Question

An equi-convex lens of $\mu =1.5$ and $R=20\text{cm}$ is cut into two equal parts along its axis. Two parts are then separated by a distance of $120\text{cm}$ (as shown in figure). An object of height $3\text{mm}$ is placed at a distance of $30\text{cm}$ to the left of the first half lens. The final image will form at

• A. $120\text{cm}$ to the right of first half lens, $3\text{mm}$ in size and inverted.
• B. $150\text{cm}$ to the right of first half lens, $3\text{mm}$ in size and erect.
• C. $150\text{cm}$ to the right of first half lens, $6\text{mm}$ in size and erect.
• D. $120\text{cm}$ to the right of first half lens, $3\text{mm}$ in size and inverted

Answer 1

The correct option is B $150\text{cm}$ to the right of first half lens, $3\text{mm}$ in size and erect.

Given that,
Refractive index of equi-convex lens, $\mu =1.5$
Radius of curvature of lens, $R=20\text{cm}$

Sign convention: Direction along incident ray is taken as $+ve$.

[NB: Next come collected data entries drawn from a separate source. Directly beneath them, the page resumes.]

-- pv_equiv track=rewrite | github.com/WojtowiczZuzanna/zadania | 12_py/mock2/p6.py | f
-- ===== SOURCE A (Python) =====
-- def f(mnumbers):
--
--     a =  ["1","2","3","4","5","6","7"]
--     b = ["a", "b", "c", "d", "A", "B", "C", "D"]
--     valid = 0
--
--     for element in mnumbers:
--         if element[0] in a or element[0] in b or element[0] == "+" or element[0] == "-":
--             if all(char in a or char in b for char in element[1:]):
--                 valid += 1
--
--
--     return valid
-- ===== SOURCE B (Python) =====
-- def f(mnumbers):
--     # Finite automaton: state 0 = start, 1 = accepting, 2 = dead.
--     GOOD = "1234567abcdABCD"
--     SIGN = "+-"
--
--     def step(state, ch):
--         if state == 2:
--             return 2
--         if ch in GOOD:
--             return 1
--         if state == 0 and ch in SIGN:
--             return 1
--         return 2
--
--     count = 0
--     for s in mnumbers:
--         state = 0
--         for ch in s:
--             state = step(state, ch)
--         if state == 1:
--             count += 1
--     return count
-- ===== Notes on version B (the rewrite author's own statement) =====
-- stated objective: alternative
-- what changed: B runs a table-driven three-state finite automaton (start/accepting/dead) uniformly over every character of each string and counts strings ending in the accepting state, instead of A's first-character membership test against two lists plus a nested all() over the tail.
import Mathlib
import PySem

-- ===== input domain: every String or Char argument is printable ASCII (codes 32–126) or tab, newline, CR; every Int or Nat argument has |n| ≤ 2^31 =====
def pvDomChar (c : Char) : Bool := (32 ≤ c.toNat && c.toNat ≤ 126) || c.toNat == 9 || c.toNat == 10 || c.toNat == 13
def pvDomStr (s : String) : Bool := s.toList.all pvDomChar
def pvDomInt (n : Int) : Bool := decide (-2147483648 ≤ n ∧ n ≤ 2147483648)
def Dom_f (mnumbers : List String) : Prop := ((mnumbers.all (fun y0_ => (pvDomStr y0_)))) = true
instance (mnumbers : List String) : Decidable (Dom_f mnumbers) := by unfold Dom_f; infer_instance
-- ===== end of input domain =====

-- B replaces A's first-char membership test + nested all() with a three-state finite automaton run uniformly over each string (alternative decomposition, same cost).

-- ===== PORT A =====
def fListA : List Char := ['1','2','3','4','5','6','7']
def fListB : List Char := ['a','b','c','d','A','B','C','D']

def f (mnumbers : List String) : Int :=
  mnumbers.foldl (fun valid element =>
    match element.toList with
    | [] => valid  -- unreachable under Pre_f: Python raises IndexError on element[0]
    | c :: rest =>
      if c ∈ fListA ∨ c ∈ fListB ∨ c = '+' ∨ c = '-' then
        if rest.all (fun ch => ch ∈ fListA ∨ ch ∈ fListB) then valid + 1 else valid
      else valid) 0

-- ===== PORT B =====
def fGood : List Char := "1234567abcdABCD".toList
def fSign : List Char := "+-".toList

-- automaton step: state 0 = start, 1 = accepting, 2 = dead
def fStep (state : Int) (ch : Char) : Int :=
  if state = 2 then 2
  else if ch ∈ fGood then 1
  else if state = 0 ∧ ch ∈ fSign then 1
  else 2

def f_alt (mnumbers : List String) : Int :=
  mnumbers.foldl (fun count s =>
    let state := s.toList.foldl fStep 0
    if state = 1 then count + 1 else count) 0

-- ===== PRECONDITION & SPEC =====
-- Pre_f excludes exactly the inputs containing an empty string, where Python A raises IndexError on element[0].
def Pre_f (mnumbers : List String) : Prop := ∀ s ∈ mnumbers, s ≠ ""
instance (mnumbers : List String) : Decidable (Pre_f mnumbers) := by unfold Pre_f; infer_instance
def pvWitness_f : List String := ["+1a", "xyz", "2", "-"]

def Spec_f (mnumbers : List String) (out : Int) : Prop := out = f_alt mnumbers
instance (mnumbers : List String) (out : Int) : Decidable (Spec_f mnumbers out) := by unfold Spec_f; infer_instance

-- ===== CLAIM (what is proved, stated in full; the proofs are below) =====
def Claim_equal_f : Prop := ∀ (mnumbers : List String), Dom_f mnumbers → Pre_f mnumbers → Spec_f mnumbers (f mnumbers)

-- ===== LEMMAS AND PROOFS =====

theorem good_iff (ch : Char) : ch ∈ fGood ↔ (ch ∈ fListA ∨ ch ∈ fListB) := by
  have : fGood = fListA ++ fListB := by decide
  rw [this]; exact List.mem_append

theorem run_dead (l : List Char) : l.foldl fStep 2 = 2 := by
  induction l with
  | nil => rfl
  | cons c tl ih => simpa [fStep] using ih

theorem run_ok (l : List Char) :
    l.foldl fStep 1 = if l.all (fun ch => ch ∈ fGood) then 1 else 2 := by
  induction l with
  | nil => rfl
  | cons c tl ih =>
    by_cases hc : c ∈ fGood
    · simp [fStep, hc, ih]
    · simp [fStep, hc, run_dead]

theorem step_eq (acc : Int) (s : String) (hs : s ≠ "") :
    (match s.toList with
    | [] => acc
    | c :: rest =>
      if c ∈ fListA ∨ c ∈ fListB ∨ c = '+' ∨ c = '-' then
        if rest.all (fun ch => ch ∈ fListA ∨ ch ∈ fListB) then acc + 1 else acc
      else acc)
    =
    (let state := s.toList.foldl fStep 0
     if state = 1 then acc + 1 else acc) := by
  cases h : s.toList with
  | nil => exact absurd (String.toList_inj.mp (by simp [h])) hs
  | cons c rest =>
    simp only [List.foldl_cons]
    have hrest : (rest.all (fun ch => decide (ch ∈ fGood)))
        = (rest.all (fun ch => decide (ch ∈ fListA ∨ ch ∈ fListB))) := by
      simp [good_iff]
    by_cases hfirst : c ∈ fListA ∨ c ∈ fListB ∨ c = '+' ∨ c = '-'
    · have h1 : fStep 0 c = 1 := by
        rcases hfirst with h | h | h | h <;>
          simp [fStep, good_iff, fSign, h]
      rw [if_pos hfirst]
      simp only [h1, run_ok, hrest]
      simp [or_iff_not_imp_left]
    · have h2 : fStep 0 c = 2 := by
        have hg : ¬ c ∈ fGood := by rw [good_iff]; tauto
        have hsg : ¬ c ∈ fSign := by
          simp only [fSign]; intro hmem
          fin_cases hmem <;> simp_all <;> tauto
        simp [fStep, hg, hsg]
      simp [if_neg hfirst, h2, run_dead]

theorem fold_eq (mnumbers : List String) (hpre : ∀ s ∈ mnumbers, s ≠ "") (acc : Int) :
    mnumbers.foldl (fun valid element =>
      match element.toList with
      | [] => valid
      | c :: rest =>
        if c ∈ fListA ∨ c ∈ fListB ∨ c = '+' ∨ c = '-' then
          if rest.all (fun ch => ch ∈ fListA ∨ ch ∈ fListB) then valid + 1 else valid
        else valid) acc
    =
    mnumbers.foldl (fun count s =>
      let state := s.toList.foldl fStep 0
      if state = 1 then count + 1 else count) acc := by
  induction mnumbers generalizing acc with
  | nil => rfl
  | cons s tl ih =>
    simp only [List.foldl_cons]
    rw [step_eq acc s (hpre s (by simp))]
    exact ih (fun x hx => hpre x (by simp [hx])) _

-- ===== VERDICT (by name: the statement is the Claim_ definition above) =====
theorem f_spec : Claim_equal_f := by
  intro mnumbers _ hpre
  unfold Spec_f f f_alt
  exact fold_eq mnumbers hpre 0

The focal length of the lens is

$\frac{1}{f}=(\frac{{\mu }_2}{{\mu }_1}-1)(\frac{1}{R_1}-\frac{1}{R_2})$

$\Rightarrow \frac{1}{f}=(\frac{1.5}{1}-1)(\frac{1}{20}-\frac{1}{-20})$

$\Rightarrow f=+20\text{cm}$

Thus, focal length of both the lens are $+20\text{cm}$.

From question, object is placed at $u_1=-30\text{cm}$ from the left lens.

Using lens formula,

$\frac{1}{v}-\frac{1}{u}=\frac{1}{f}$

$\Rightarrow \frac{1}{v_1}-\frac{1}{-30}=\frac{1}{+20}$

$\therefore v_1=+60\text{cm}$

$m_1=\frac{v_1}{u_1}=\frac{+60}{-30}=-2$

Distance between image and right lens $=120-60=60\text{cm}$

For second lens, $u_2=-60\text{cm}$

$\frac{1}{v_2}-\frac{1}{-60}=\frac{1}{+20}$

$\Rightarrow v_2=+30\text{cm}$

$\therefore m_2=\frac{v_2}{u_2}=\frac{+30}{-60}=-\frac{1}{2}$

The final magnification is
$m=m_1{m}_2=1$

Final image is at $30\text{cm}$ to the right of the second lens and $150\text{cm}$ to the right of the first lens and $m=1$ means image will be form of equal height of object.

Hence,
image height = object height$=3\text{mm}$.

Therefore, option $\left(b\right)$ is correct.